Preliminary rounds take place each day in Indianapolis from Saturday through Tuesday, followed by finals June 22-26. Much of the action will be aired live on NBC, NBCSN and streamed on NBC Sports Live Extra.

U.S. divers qualified for Olympic berths in seven of eight events. They failed to secure a spot in the women’s synchronized springboard event, but will compete in men’s synchronized springboard and platform, men’s individual springboard and platform, women’s synchronized platform, and women’s individual springboard and platform.
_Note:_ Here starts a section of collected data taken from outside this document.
-- the pairwise word list over the paired form equals A's filter-map shape
theorem pvPW_map (p : String → Bool) (bl : List (String × String)) :
    pvPW p (bl.map (fun b => (b, b.1 ++ " " ++ b.2)))
    = ((bl.zip bl.tail).filter (fun q => !p (q.1.1 ++ " " ++ q.1.2) &&
                                         !p (q.2.1 ++ " " ++ q.2.2))).map (fun q => q.1.2) := by
  unfold pvPW
  rw [← List.map_tail, List.zip_map, List.filter_map, List.map_map]
  rfl

-- ===== VERDICT (by name: the statement is the Claim_ definition above) =====
theorem genbigramNuniGramList_spec : Claim_equal_genbigramNuniGramList := by
  intro bl words voc sent _
  unfold Spec_genbigramNuniGramList genbigramNuniGramList genbigramNuniGramList_alt
  simp only [pvCount_foldl, Int.zero_add]
  -- B's sweep reduces to the pairwise word list
  have hB : (pvSweep (PySem.Set.ofList voc) (bl.zip (bl.map (fun b => b.1 ++ " " ++ b.2)))).1
        ++ (pvSweep (PySem.Set.ofList voc) (bl.zip (bl.map (fun b => b.1 ++ " " ++ b.2)))).2.dropLast
      = ((bl.zip bl.tail).filter (fun q => !(voc.contains (q.1.1 ++ " " ++ q.1.2)) &&
                                           !(voc.contains (q.2.1 ++ " " ++ q.2.2)))).map (fun q => q.1.2) := by
    have hc : (fun (st : List String × List String) (x : (String × String) × String) =>
          if PySem.Set.contains (PySem.Set.ofList voc) x.2 then (st.1 ++ st.2.dropLast, ([] : List String))
          else (st.1, st.2 ++ [x.1.2]))
        = (fun (st : List String × List String) (x : (String × String) × String) =>
          if voc.contains x.2 then (st.1 ++ st.2.dropLast, ([] : List String))
          else (st.1, st.2 ++ [x.1.2])) := by
      funext st x
      rw [pvSetContains]
    unfold pvSweep
    rw [pvZipSelfMap, hc, pvRun_fold]
    cases bl with
    | nil => simp [pvPW]
    | cons b t =>
      simp only [List.nil_append, List.map_cons]
      rw [show ((b, b.1 ++ " " ++ b.2) :: List.map (fun b => (b, b.1 ++ " " ++ b.2)) t)
            = List.map (fun b => (b, b.1 ++ " " ++ b.2)) (b :: t) from rfl,
          pvPW_map (fun w => voc.contains w) (b :: t)]
      cases hv : voc.contains (b.1 ++ " " ++ b.2) <;> simp
  by_cases hnil : bl = []
  · subst hnil
    simp [pvSweep]
  · have hl : 0 < bl.length := List.length_pos_of_ne_nil hnil
    have hge : (1 : Int) ≤ (bl.length : Int) := by exact_mod_cast hl
    rw [if_pos (by exact hge)]
    -- turn A's index fold into a fold over the pair list
    rw [show (PySem.List.pyRange 0 ((bl.length : Int) - 1) 1).foldl
          (fun (st : List String × List String × List String × List String) i =>
            let bigram1 := PySem.List.pyGetD bl i ("", "")
            let word1 := bigram1.1 ++ " " ++ bigram1.2
            let bigram2 := PySem.List.pyGetD bl (i + 1) ("", "")
            let word2 := bigram2.1 ++ " " ++ bigram2.2
            let st1 :=
              if ¬ voc.contains word1 ∧ ¬ voc.contains word2 then
                if sent = "+" then (st.1 ++ [bigram1.2], st.2.1, st.2.2.1, st.2.2.2)
                else (st.1, st.2.1 ++ [bigram1.2], st.2.2.1, st.2.2.2)
              else st
            if sent = "+" then (st1.1, st1.2.1, st1.2.2.1 ++ [word1], st1.2.2.2)
            else (st1.1, st1.2.1, st1.2.2.1, st1.2.2.2 ++ [word1]))
          ([], [], [], [])
        = (bl.zip bl.tail).foldl
          (fun (st : List String × List String × List String × List String) p =>
            let word1 := p.1.1 ++ " " ++ p.1.2
            let word2 := p.2.1 ++ " " ++ p.2.2
            let st1 :=
              if ¬ voc.contains word1 ∧ ¬ voc.contains word2 then
                if sent = "+" then (st.1 ++ [p.1.2], st.2.1, st.2.2.1, st.2.2.2)
                else (st.1, st.2.1 ++ [p.1.2], st.2.2.1, st.2.2.2)
              else st
            if sent = "+" then (st1.1, st1.2.1, st1.2.2.1 ++ [word1], st1.2.2.2)
            else (st1.1, st1.2.1, st1.2.2.1, st1.2.2.2 ++ [word1]))
          ([], [], [], []) from by
      rw [← pvPairs_map bl ("", ""), List.foldl_map]]
    by_cases hs : sent = "+"
    · simp only [hs, if_pos rfl, if_true, reduceIte]
      rw [pvFoldA_pos voc (bl.zip bl.tail) [] []]
      simp only [List.nil_append]
      rw [pvLast bl hnil, hB, pvB_s bl hnil]
    · simp only [hs, if_neg hs, reduceIte]
      rw [pvFoldA_neg voc (bl.zip bl.tail) [] []]
      simp only [List.nil_append]
      rw [pvLast bl hnil, hB, pvB_s bl hnil]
Here are five men’s divers to watch at trials. Click here for the women.

David Boudia
The defending Olympic gold medalist in the men’s platform, Boudia is all but a lock to make the U.S. team. He won the platform event at both the 2008 and 2012 trials and remains a strong medal contender internationally; Boudia took silver at the past three World Championships. He also won bronze in London’s synchronized platform event with the since-retired Nick McCrory, but now dives with Steele Johnson. Boudia resides in West Lafayette, Ind., which is home to his alma mater, Purdue, and just an hour’s drive from Indianapolis.

Steele Johnson
Boudia and the 20-year-old Johnson have known each other since Boudia drove Johnson to practice years ago in the Indianapolis suburbs, and Johnson followed in Boudia’s footsteps by enrolling at Purdue. They now train together and are each other’s main domestic competition. Johnson captured the 2015 NCAA championship in men’s platform, and also won the event at the past three Winter Nationals (though Boudia was absent). The U.S. holds two Olympic berths in the event, so Boudia and Johnson are favored to secure them. Johnson is also a good bet in the synchronized platform event, with Boudia.

Troy Dumais
A veteran of four Olympics, the 36-year-old Dumais is looking to become the first diver to make five U.S. Olympic teams. He’s a long shot in the individual springboard event (he placed fourth at Winter Nationals), but a strong contender in synchronized springboard, the event in which he won 2012 Olympic bronze with Kristian Ipsen. Dumais and Ipsen placed second at the 2015 Summer and Winter Nationals.

Kristian Ipsen
Ipsen is the reigning national champ in men’s springboard and a favorite to capture one of two U.S. berths in the event. He’d be an outside medal contender in Rio, where he secured a bronze medal at the World Cup stop in February. The U.S. hasn’t won an Olympic springboard medal since 1996. In synchronized springboard, Ipsen placed second with Dumais at the two major national events last year, but also won both events with another partner, Sam Dorman. Divers can compete with multiple partners at some events, but Ipsen will not at trials. Ipsen and Dumais are paired together again, eyeing a return to the podium in Rio.

David Dinsmore
A dark horse in the men’s platform is Dinsmore, who won the event at last year’s Summer Nationals. Neither Boudia nor Johnson competed, however. With Johnson in the field at Winter Nationals, Dinsmore took third. The 19-year-old Miami student did, however, top Johnson at the World Cup event in Rio this past February. He edged out Johnson for bronze, and likely will need a similar performance to earn an Olympic berth.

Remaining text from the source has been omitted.